Real People Real Savior: Rahab: Part 6

Real People Real Savior: Rahab

Matthew chapter 1 lists the ancestors of Jesus. You will learn more about your Savior as we trace through segments of his family tree.

Thomas D. Kock

In Jesus, we have a fresh start every day.

A fresh start. Wouldn’t that be great?! Perhaps the turn of the year is a time when having a fresh start might be particularly on our mind. Whether 2015 was a great year or a rough year for you, as the new year turns, it is, in a sense, a fresh start.

RAHAB’S FRESH START

Perhaps Rahab would have appreciated the concept of a “fresh start” as well as any of us. Rahab lived in Jericho at the time when the Israelites entered the Promised Land. Joshua sent spies to Jericho on a reconnaissance mission; they stayed at Rahab’s house.

From a strategic point of view, it made sense for them to stay there. You see, Rahab was a prostitute. So seeing strange men coming and going wouldn’t have raised much suspicion.
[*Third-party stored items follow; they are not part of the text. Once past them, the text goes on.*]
-- pv_equiv track=rewrite | github.com/evtodorov/MLCMS | Exercise_1/dijkstra.py | is_str_neigh
-- ===== SOURCE A (Python) =====
-- def is_str_neigh(i, j, p_list, neigh):
--     """
--     For a set of two tuples i and j we need to see if j is a von Neumann neighbour of i
--
--     :param i: (tuple)
--     One of the tuples to check if there is a neighbourhood between i and j
--     :param j: (tuple)
--     One of the tuples to check if there is a neighbourhood between i and j
--     :param p_list: (list)
--     It is a list of ID used to locate each tuple in the grid.
--     :param neigh: (list)
--     It is the list of neighbours in which we check the given tuple is a neighbour
--
--     """
--     row_cmp = p_list[i]
--     col_cmp = p_list[j]
--
--     neigh_list = [(row_cmp[0] + x[0], row_cmp[1] + x[1]) for x in neigh]
--     if col_cmp in neigh_list:
--         return True
--     else:
--         return False
-- ===== SOURCE B (Python) =====
-- def is_str_neigh(i, j, p_list, neigh):
--     row = p_list[i]
--     col = p_list[j]
--
--     def scan(k):
--         # recursive early-exit scan of the offsets: no intermediate list is built
--         if k == len(neigh):
--             return False
--         dx, dy = neigh[k]
--         if row[0] + dx == col[0] and row[1] + dy == col[1]:
--             return True
--         return scan(k + 1)
--
--     return scan(0)
-- ===== Notes on version B (the rewrite author's own statement) =====
-- stated objective: alternative
-- what changed: A stages two passes (build the full list of shifted neighbour positions, then a membership test); B replaces them with one recursive early-exit scan over the offsets that compares both coordinates in place and builds no intermediate list.
import Mathlib
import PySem

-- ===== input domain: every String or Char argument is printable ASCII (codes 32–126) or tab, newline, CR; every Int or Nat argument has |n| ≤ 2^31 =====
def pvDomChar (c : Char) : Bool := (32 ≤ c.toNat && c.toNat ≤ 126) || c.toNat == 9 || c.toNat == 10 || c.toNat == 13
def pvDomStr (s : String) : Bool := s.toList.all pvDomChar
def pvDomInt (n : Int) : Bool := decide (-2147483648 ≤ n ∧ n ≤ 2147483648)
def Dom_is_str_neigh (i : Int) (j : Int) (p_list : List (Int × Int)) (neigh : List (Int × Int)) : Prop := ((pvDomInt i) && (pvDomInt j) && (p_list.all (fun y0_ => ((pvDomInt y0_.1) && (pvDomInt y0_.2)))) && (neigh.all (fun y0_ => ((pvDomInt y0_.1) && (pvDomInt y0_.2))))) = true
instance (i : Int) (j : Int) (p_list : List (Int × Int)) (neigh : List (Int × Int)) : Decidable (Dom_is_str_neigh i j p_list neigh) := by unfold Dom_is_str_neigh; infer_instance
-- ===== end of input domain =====

-- B replaces A's staged build-shifted-list-then-membership-test with one recursive early-exit scan of the offsets (alternative decomposition).

-- ===== PORT A =====
def is_str_neigh (i : Int) (j : Int) (p_list : List (Int × Int)) (neigh : List (Int × Int)) : Bool :=
  match PySem.List.pyGet? p_list i, PySem.List.pyGet? p_list j with
  | some row_cmp, some col_cmp =>
      let neigh_list := neigh.map (fun x => (row_cmp.1 + x.1, row_cmp.2 + x.2))
      if col_cmp ∈ neigh_list then true else false
  | _, _ => false  -- IndexError in Python; excluded by Pre_

-- ===== PORT B =====
-- B's recursive scan(k) over indices, ported as structural recursion on the remaining offsets
def scanNeigh (row col : Int × Int) : List (Int × Int) → Bool
  | [] => false
  | d :: rest =>
      if row.1 + d.1 = col.1 ∧ row.2 + d.2 = col.2 then true else scanNeigh row col rest

def is_str_neigh_alt (i : Int) (j : Int) (p_list : List (Int × Int)) (neigh : List (Int × Int)) : Bool :=
  match PySem.List.pyGet? p_list i with
  | none => false  -- IndexError in Python; excluded by Pre_
  | some row =>
    match PySem.List.pyGet? p_list j with
    | none => false  -- IndexError in Python; excluded by Pre_
    | some col => scanNeigh row col neigh

-- ===== PRECONDITION & SPEC =====
-- Pre_ excludes exactly the inputs where the Python p_list[i] / p_list[j] raise IndexError.
def Pre_is_str_neigh (i : Int) (j : Int) (p_list : List (Int × Int)) (neigh : List (Int × Int)) : Prop :=
  PySem.Raise.InRange p_list.length i ∧ PySem.Raise.InRange p_list.length j
instance (i : Int) (j : Int) (p_list : List (Int × Int)) (neigh : List (Int × Int)) : Decidable (Pre_is_str_neigh i j p_list neigh) := by unfold Pre_is_str_neigh; infer_instance

def pvWitness_is_str_neigh : Int × Int × (List (Int × Int)) × (List (Int × Int)) :=
  (0, 1, [(0, 0), (0, 1)], [(0, 1), (0, -1), (1, 0), (-1, 0)])

def Spec_is_str_neigh (i : Int) (j : Int) (p_list : List (Int × Int)) (neigh : List (Int × Int)) (out : Bool) : Prop := out = is_str_neigh_alt i j p_list neigh
instance (i : Int) (j : Int) (p_list : List (Int × Int)) (neigh : List (Int × Int)) (out : Bool) : Decidable (Spec_is_str_neigh i j p_list neigh out) := by unfold Spec_is_str_neigh; infer_instance

-- ===== CLAIM =====
def Claim_equal_is_str_neigh : Prop := ∀ (i : Int) (j : Int) (p_list : List (Int × Int)) (neigh : List (Int × Int)), Dom_is_str_neigh i j p_list neigh → Pre_is_str_neigh i j p_list neigh → Spec_is_str_neigh i j p_list neigh (is_str_neigh i j p_list neigh)

-- ===== LEMMAS AND PROOFS =====
theorem scanNeigh_eq_mem (r c : Int × Int) (neigh : List (Int × Int)) :
    scanNeigh r c neigh = decide (c ∈ neigh.map (fun x => (r.1 + x.1, r.2 + x.2))) := by
  induction neigh with
  | nil => simp [scanNeigh]
  | cons d rest ih =>
      simp only [scanNeigh, List.map_cons, List.mem_cons, ih]
      by_cases h : r.1 + d.1 = c.1 ∧ r.2 + d.2 = c.2
      · simp [h, Prod.ext_iff]
      · have : ¬ c = (r.1 + d.1, r.2 + d.2) := by
          intro hc; exact h ⟨by simp [hc], by simp [hc]⟩
        simp [h, this]

-- ===== VERDICT =====
theorem is_str_neigh_spec : Claim_equal_is_str_neigh := by
  intro i j p_list neigh _ _
  unfold Spec_is_str_neigh is_str_neigh is_str_neigh_alt
  cases hri : PySem.List.pyGet? p_list i <;> cases hrj : PySem.List.pyGet? p_list j
  case some.some r c =>
    simp only [scanNeigh_eq_mem]
    split_ifs with h
    · simp [h]
    · simp [h]
  all_goals rfl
But life was about to change for Rahab. She said to those spies: “I know that the Lord has given you this land and that a great fear of you has fallen on us, so that all who live in this country are melting in fear because of you. We have heard how the Lord dried up the water of the Red Sea for you when you came out of Egypt. . . . When we heard of it, our hearts melted in fear and everyone’s courage failed because of you, for the Lord your God is God in heaven above and on the earth below” (Joshua 2:9-11). That is remarkable! The Red Sea event had taken place 40 years earlier! Yet, it was remembered.

Next comes the plea for the opportunity to have a fresh start: “Now then, please swear to me by the Lord that you will show kindness to my family, because I have shown kindness to you. Give me a sure sign that you will spare the lives of my father and mother, my brothers and sisters, and all who belong to them—and that you will save us from death” (Joshua 2:12,13).

The spies gave their word; she was to hang a scarlet cord in the window of her dwelling. She did, and all in her dwelling were spared (see Joshua chapter 6).

And then? Then Rahab married into the Israelite family—and not just any Israelite family. She married into the family that carried the line of the Savior. Talk about fresh start! The former prostitute became an ancestor of the Savior!

OUR FRESH START

Why in the world would God want someone like that in the line of the Savior? Just as valid a question would be, “Why in the world would God want someone like you or me in his family?” Yes, Rahab’s sins were damning; your sins and mine are just as damning. And yet Jesus, in wonderful grace, has forgiven Rahab as well as you and me. He has adopted us into his family. As Rahab was given a fresh start, so are we.

Day-by-day we get a fresh start as we remember our baptisms and as we hear God’s words of peace. Our sins are forgiven, washed away. At the altar we get a fresh start as Jesus gives us himself, his true body and blood. Each day, each year, a new start—a renewed me—because of God’s grace.

Contributing editor Thomas Kock, a professor at Wisconsin Lutheran Seminary, Mequon, Wisconsin, is a member at Atonement, Milwaukee.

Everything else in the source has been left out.